_What you need to do:_ Where the line with "hle⟩ := h1.1 c h" appears below, start writing out lines exactly, and finish with the line with "have hrv := h2.2 v rfl", which is included; write out nothing else.

_Data provided:_
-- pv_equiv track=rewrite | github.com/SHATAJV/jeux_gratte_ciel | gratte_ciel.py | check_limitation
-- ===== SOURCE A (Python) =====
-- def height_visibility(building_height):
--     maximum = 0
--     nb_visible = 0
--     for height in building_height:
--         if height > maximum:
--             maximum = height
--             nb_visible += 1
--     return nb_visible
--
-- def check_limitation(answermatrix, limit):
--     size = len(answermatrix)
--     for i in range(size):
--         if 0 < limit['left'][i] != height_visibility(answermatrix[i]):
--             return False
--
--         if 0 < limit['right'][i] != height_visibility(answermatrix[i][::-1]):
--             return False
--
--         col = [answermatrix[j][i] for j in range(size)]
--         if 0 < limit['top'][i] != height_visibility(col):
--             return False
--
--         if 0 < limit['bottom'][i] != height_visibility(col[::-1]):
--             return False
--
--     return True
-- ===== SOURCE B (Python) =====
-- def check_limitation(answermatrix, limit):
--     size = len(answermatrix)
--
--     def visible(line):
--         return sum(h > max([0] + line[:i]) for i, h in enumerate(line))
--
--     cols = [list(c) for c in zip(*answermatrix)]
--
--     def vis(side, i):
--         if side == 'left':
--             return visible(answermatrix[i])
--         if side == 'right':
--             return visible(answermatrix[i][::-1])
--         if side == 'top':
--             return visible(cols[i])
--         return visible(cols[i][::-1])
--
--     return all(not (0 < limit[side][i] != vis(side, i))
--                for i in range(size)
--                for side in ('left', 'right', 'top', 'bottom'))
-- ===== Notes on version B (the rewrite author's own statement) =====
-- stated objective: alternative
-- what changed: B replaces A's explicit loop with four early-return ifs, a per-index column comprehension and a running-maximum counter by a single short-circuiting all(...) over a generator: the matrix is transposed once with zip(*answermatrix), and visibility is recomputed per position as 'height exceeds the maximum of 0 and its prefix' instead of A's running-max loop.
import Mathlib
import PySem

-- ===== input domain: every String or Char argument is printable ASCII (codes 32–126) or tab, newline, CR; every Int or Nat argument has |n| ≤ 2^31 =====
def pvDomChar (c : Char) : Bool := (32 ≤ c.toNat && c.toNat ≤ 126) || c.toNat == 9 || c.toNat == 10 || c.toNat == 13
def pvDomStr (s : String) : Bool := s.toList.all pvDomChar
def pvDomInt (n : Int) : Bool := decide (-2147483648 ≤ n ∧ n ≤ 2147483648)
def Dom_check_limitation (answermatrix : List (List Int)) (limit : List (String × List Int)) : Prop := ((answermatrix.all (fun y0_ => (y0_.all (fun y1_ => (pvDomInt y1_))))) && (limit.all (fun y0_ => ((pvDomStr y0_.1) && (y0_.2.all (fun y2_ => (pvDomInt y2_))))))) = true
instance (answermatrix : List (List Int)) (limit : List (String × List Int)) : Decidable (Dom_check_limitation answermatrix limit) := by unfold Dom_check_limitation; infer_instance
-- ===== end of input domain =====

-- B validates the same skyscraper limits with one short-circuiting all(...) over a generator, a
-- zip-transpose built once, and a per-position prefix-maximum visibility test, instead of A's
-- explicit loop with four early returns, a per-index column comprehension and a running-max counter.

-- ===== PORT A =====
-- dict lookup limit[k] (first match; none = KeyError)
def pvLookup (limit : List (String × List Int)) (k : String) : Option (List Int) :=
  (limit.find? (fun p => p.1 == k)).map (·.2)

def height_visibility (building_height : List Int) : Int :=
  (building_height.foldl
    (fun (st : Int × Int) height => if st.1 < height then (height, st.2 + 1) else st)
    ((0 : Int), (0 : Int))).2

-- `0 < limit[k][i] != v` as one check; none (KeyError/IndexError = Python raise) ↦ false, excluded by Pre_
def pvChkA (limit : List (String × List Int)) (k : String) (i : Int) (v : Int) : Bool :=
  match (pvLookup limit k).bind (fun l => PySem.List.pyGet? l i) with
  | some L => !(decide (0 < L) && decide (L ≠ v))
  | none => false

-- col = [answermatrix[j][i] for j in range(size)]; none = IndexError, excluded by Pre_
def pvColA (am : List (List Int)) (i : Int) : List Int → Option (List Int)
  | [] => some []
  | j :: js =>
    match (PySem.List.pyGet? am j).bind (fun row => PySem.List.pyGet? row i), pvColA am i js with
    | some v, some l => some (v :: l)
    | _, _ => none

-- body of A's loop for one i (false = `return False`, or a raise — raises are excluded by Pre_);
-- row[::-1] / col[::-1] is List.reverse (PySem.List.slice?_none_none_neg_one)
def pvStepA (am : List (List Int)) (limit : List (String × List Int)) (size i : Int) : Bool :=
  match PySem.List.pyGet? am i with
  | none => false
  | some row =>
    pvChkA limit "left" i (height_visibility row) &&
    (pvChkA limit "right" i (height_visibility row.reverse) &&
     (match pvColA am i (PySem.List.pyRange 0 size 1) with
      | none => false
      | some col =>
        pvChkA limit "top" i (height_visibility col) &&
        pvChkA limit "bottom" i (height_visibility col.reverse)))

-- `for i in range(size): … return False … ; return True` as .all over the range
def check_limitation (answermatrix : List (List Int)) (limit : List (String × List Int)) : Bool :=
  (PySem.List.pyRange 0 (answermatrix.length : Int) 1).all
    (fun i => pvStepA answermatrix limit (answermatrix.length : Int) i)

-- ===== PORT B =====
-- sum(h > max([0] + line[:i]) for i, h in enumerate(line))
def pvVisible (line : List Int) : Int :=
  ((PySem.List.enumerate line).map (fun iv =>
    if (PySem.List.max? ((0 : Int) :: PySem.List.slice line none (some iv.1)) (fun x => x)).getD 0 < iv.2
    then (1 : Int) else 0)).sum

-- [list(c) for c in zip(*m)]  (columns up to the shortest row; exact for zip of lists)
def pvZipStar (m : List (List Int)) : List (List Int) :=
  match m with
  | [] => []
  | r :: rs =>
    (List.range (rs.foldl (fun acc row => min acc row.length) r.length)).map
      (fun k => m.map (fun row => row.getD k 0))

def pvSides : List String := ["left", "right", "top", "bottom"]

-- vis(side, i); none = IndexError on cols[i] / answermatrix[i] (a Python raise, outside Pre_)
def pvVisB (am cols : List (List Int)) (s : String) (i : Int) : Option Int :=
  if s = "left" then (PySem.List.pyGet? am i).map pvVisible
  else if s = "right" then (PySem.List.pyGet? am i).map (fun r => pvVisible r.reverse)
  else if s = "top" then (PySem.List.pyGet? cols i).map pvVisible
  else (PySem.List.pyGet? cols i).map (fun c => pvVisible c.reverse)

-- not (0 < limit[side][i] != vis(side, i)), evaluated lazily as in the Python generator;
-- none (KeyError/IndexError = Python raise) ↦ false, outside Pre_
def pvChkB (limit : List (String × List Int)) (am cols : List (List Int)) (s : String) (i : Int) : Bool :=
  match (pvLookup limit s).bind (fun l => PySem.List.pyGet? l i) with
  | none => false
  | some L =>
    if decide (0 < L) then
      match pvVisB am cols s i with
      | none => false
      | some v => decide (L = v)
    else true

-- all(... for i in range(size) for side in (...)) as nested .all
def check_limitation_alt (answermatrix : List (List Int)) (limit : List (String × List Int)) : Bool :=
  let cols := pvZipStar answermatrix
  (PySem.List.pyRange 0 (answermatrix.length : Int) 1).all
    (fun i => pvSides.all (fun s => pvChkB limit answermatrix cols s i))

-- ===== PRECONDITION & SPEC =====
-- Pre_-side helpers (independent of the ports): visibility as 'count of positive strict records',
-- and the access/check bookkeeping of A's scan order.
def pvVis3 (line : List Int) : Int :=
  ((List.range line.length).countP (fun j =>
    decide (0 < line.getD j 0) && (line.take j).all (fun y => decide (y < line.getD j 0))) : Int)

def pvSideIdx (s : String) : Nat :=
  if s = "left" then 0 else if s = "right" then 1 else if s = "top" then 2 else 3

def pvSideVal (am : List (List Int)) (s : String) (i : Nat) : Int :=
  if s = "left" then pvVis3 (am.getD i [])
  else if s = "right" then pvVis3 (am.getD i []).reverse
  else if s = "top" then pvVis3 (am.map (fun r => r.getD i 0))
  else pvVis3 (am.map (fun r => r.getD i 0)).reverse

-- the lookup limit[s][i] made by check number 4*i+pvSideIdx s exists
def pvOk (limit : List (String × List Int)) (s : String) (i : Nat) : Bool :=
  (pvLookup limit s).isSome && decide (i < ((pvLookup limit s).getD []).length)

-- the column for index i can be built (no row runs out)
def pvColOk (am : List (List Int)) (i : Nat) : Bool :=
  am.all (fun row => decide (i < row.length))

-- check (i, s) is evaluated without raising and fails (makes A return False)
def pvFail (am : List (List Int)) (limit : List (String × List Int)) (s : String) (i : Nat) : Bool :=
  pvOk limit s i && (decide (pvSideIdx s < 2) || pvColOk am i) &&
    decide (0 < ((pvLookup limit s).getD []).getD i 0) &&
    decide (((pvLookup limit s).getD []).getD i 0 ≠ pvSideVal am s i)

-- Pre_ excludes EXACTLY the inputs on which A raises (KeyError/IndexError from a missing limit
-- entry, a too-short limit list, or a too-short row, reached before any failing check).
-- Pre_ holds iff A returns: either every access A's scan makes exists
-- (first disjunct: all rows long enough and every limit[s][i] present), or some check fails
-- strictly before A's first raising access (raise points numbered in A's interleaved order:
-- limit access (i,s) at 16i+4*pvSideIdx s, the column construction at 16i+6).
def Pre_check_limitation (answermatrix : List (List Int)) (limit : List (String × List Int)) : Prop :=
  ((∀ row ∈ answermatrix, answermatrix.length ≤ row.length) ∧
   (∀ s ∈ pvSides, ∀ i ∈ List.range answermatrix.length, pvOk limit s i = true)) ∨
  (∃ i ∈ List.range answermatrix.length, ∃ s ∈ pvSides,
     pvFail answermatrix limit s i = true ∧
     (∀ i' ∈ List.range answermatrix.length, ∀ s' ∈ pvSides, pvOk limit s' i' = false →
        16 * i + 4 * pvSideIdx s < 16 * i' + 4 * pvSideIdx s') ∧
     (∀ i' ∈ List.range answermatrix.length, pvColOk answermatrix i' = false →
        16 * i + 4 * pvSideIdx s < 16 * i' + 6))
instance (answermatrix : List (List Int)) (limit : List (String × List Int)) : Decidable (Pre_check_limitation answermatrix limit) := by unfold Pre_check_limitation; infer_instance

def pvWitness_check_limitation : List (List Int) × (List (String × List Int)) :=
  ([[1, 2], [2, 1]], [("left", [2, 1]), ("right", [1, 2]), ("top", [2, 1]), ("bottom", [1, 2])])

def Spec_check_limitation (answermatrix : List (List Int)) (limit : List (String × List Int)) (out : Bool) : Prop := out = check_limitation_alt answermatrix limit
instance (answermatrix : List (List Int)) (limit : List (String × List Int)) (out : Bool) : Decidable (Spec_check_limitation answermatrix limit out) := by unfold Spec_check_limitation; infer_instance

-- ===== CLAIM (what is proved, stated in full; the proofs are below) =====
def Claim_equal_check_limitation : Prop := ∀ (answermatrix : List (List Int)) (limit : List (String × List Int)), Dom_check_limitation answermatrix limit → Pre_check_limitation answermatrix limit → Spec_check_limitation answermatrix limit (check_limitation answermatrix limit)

==

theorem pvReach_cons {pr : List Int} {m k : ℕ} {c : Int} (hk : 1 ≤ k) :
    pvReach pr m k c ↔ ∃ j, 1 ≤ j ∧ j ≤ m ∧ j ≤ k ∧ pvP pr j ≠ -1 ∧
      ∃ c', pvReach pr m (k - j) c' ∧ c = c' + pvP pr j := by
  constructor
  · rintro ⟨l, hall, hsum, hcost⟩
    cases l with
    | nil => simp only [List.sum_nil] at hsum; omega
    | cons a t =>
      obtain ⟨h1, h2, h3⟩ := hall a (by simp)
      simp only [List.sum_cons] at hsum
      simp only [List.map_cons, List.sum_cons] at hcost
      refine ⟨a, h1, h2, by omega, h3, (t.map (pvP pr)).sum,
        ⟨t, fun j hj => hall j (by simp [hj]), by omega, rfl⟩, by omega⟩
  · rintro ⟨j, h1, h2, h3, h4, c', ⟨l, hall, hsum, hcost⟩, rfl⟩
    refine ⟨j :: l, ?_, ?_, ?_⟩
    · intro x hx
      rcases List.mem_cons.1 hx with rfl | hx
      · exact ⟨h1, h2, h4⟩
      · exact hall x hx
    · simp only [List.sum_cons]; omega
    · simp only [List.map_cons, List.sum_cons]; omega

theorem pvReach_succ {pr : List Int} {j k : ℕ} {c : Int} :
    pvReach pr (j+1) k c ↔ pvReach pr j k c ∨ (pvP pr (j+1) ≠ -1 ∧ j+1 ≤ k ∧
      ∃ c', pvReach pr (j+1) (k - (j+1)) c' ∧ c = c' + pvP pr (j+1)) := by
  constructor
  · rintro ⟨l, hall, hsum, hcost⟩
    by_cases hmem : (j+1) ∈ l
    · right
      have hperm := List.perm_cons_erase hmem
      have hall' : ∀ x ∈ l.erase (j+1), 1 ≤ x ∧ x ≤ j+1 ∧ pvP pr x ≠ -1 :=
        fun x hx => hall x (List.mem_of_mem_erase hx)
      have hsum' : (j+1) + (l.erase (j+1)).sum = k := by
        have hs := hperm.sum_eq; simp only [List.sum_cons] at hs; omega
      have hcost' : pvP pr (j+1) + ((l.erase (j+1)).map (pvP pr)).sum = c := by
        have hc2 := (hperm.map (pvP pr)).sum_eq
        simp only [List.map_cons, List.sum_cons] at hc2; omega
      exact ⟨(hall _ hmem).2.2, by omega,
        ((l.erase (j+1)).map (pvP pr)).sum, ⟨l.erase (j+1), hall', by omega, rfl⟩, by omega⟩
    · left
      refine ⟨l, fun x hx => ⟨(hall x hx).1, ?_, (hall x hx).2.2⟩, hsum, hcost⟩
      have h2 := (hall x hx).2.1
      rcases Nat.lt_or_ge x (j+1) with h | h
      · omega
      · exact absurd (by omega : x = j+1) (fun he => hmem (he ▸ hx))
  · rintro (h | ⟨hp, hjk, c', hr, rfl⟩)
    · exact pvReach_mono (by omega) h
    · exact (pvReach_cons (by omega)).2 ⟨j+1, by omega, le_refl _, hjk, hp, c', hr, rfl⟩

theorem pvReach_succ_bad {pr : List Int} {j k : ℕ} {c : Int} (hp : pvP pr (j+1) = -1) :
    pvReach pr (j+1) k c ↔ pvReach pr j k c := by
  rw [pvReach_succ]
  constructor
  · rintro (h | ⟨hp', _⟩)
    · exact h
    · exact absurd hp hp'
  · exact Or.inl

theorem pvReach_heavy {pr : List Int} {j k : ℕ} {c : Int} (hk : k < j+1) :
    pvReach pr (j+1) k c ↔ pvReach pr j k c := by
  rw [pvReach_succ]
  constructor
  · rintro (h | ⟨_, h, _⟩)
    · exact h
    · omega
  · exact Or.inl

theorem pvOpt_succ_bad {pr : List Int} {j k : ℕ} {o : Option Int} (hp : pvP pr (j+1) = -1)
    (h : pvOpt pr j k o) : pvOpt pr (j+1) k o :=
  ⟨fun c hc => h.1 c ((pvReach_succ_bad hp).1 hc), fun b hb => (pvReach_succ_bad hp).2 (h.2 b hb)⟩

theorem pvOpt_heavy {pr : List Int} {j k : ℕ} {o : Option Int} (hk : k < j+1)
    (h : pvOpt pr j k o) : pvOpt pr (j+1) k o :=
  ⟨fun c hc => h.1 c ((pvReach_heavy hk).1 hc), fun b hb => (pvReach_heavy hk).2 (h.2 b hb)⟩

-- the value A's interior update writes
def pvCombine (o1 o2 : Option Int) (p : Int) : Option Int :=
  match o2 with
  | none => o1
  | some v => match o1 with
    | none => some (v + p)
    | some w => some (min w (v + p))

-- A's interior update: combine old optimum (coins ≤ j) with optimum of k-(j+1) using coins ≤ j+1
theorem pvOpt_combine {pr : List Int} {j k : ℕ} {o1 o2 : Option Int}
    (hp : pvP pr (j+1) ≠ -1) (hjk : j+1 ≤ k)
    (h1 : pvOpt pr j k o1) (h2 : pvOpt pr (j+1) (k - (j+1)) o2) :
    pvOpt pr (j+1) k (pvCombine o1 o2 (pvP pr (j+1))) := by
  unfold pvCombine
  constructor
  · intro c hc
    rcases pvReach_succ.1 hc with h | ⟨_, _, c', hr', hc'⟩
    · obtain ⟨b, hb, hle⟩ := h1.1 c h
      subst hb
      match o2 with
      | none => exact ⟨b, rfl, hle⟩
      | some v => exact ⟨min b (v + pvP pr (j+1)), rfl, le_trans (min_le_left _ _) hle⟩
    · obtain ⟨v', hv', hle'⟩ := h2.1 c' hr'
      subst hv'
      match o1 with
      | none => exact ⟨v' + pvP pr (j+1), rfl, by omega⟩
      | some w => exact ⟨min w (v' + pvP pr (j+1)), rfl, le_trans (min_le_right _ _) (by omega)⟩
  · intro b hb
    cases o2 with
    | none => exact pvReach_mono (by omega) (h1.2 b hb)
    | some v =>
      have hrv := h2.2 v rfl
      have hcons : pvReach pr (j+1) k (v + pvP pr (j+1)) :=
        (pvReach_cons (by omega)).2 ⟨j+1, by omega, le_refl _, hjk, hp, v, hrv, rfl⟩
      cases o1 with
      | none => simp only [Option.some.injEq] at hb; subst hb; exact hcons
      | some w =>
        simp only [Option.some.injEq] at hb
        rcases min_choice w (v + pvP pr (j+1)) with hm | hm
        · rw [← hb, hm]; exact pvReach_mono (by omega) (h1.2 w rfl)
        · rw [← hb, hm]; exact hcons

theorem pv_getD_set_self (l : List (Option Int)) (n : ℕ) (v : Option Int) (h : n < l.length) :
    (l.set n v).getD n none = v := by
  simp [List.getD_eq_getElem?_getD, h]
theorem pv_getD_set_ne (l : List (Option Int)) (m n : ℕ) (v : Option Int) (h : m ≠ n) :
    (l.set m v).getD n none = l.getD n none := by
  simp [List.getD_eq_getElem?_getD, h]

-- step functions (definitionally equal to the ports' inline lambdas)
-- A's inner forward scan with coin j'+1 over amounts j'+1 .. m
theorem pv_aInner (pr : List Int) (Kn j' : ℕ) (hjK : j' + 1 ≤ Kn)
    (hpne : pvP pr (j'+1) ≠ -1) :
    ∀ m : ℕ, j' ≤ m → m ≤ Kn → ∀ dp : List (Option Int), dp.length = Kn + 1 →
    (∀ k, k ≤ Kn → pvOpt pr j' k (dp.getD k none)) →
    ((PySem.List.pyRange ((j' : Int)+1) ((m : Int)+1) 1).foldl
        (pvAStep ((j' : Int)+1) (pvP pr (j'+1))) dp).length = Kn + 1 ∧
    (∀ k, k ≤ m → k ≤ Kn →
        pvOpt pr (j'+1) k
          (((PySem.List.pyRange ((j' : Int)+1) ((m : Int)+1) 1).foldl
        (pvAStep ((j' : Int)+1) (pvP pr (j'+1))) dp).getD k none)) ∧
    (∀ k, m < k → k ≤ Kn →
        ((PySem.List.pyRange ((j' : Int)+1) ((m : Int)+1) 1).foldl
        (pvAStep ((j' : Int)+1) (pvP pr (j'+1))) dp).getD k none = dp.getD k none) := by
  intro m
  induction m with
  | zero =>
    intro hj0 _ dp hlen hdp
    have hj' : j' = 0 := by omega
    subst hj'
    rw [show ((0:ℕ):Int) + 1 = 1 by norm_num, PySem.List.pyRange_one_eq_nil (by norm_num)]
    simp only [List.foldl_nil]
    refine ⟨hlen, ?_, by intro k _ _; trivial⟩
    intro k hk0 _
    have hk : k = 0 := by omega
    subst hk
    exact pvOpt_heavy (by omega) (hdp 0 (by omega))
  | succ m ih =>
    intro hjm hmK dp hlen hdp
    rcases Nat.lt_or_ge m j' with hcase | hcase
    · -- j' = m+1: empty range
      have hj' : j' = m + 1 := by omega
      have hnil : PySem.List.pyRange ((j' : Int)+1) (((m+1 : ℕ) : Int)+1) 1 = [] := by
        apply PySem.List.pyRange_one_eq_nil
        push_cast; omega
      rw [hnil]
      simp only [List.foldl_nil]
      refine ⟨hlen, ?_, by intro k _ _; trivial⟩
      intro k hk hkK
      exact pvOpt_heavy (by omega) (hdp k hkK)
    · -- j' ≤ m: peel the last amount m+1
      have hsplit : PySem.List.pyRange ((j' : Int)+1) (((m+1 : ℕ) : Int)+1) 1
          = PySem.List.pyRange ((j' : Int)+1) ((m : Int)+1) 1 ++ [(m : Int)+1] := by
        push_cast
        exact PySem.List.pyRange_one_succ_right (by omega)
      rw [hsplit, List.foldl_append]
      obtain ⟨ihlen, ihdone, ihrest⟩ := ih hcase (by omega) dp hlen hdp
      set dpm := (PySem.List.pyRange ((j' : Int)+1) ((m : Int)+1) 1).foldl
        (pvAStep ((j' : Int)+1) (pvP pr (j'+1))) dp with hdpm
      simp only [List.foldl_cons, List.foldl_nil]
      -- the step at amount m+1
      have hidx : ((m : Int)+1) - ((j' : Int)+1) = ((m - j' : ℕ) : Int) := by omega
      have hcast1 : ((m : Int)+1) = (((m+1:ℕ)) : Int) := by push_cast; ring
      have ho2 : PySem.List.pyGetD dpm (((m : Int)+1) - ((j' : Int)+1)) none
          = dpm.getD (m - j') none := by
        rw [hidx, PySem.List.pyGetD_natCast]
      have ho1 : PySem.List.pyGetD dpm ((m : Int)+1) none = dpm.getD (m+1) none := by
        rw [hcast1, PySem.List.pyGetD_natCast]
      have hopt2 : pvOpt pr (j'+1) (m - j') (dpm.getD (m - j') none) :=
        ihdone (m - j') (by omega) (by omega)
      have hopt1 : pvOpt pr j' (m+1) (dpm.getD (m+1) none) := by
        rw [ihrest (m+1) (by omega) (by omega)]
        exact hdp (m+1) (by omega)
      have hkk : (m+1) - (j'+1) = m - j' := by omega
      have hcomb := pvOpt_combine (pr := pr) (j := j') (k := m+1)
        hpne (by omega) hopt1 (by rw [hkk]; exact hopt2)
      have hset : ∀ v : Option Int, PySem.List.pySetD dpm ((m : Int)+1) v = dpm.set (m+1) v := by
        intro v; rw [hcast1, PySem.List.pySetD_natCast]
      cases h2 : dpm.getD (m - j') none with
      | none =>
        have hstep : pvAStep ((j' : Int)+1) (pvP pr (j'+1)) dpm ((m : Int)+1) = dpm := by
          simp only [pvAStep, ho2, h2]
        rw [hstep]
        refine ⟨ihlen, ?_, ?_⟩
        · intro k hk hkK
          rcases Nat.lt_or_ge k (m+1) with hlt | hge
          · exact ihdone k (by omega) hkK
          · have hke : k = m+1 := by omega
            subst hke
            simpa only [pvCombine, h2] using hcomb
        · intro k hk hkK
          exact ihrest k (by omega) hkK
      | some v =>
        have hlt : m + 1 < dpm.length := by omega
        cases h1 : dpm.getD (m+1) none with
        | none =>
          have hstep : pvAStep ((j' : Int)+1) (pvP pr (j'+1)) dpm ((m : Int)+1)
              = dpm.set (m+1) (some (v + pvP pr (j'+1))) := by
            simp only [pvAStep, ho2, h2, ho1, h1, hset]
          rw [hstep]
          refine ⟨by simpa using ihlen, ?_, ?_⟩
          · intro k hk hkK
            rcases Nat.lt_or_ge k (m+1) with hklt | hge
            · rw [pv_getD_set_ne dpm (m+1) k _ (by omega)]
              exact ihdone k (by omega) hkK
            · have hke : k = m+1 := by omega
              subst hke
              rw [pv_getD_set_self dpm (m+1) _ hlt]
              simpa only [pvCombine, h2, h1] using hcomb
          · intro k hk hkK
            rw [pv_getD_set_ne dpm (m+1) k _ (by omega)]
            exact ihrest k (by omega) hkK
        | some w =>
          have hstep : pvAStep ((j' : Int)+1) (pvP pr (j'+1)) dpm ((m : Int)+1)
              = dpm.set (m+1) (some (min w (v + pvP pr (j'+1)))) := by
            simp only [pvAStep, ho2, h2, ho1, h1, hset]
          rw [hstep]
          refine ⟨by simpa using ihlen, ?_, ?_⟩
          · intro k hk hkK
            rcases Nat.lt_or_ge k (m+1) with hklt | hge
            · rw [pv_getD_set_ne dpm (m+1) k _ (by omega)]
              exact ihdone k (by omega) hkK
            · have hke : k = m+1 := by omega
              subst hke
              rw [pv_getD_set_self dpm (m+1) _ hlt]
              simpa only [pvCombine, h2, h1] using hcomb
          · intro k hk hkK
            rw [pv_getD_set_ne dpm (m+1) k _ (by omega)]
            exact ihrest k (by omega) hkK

_Reply:_
    · obtain ⟨b, hb, hle⟩ := h1.1 c h
      subst hb
      match o2 with
      | none => exact ⟨b, rfl, hle⟩
      | some v => exact ⟨min b (v + pvP pr (j+1)), rfl, le_trans (min_le_left _ _) hle⟩
    · obtain ⟨v', hv', hle'⟩ := h2.1 c' hr'
      subst hv'
      match o1 with
      | none => exact ⟨v' + pvP pr (j+1), rfl, by omega⟩
      | some w => exact ⟨min w (v' + pvP pr (j+1)), rfl, le_trans (min_le_right _ _) (by omega)⟩
  · intro b hb
    cases o2 with
    | none => exact pvReach_mono (by omega) (h1.2 b hb)
    | some v =>
      have hrv := h2.2 v rfl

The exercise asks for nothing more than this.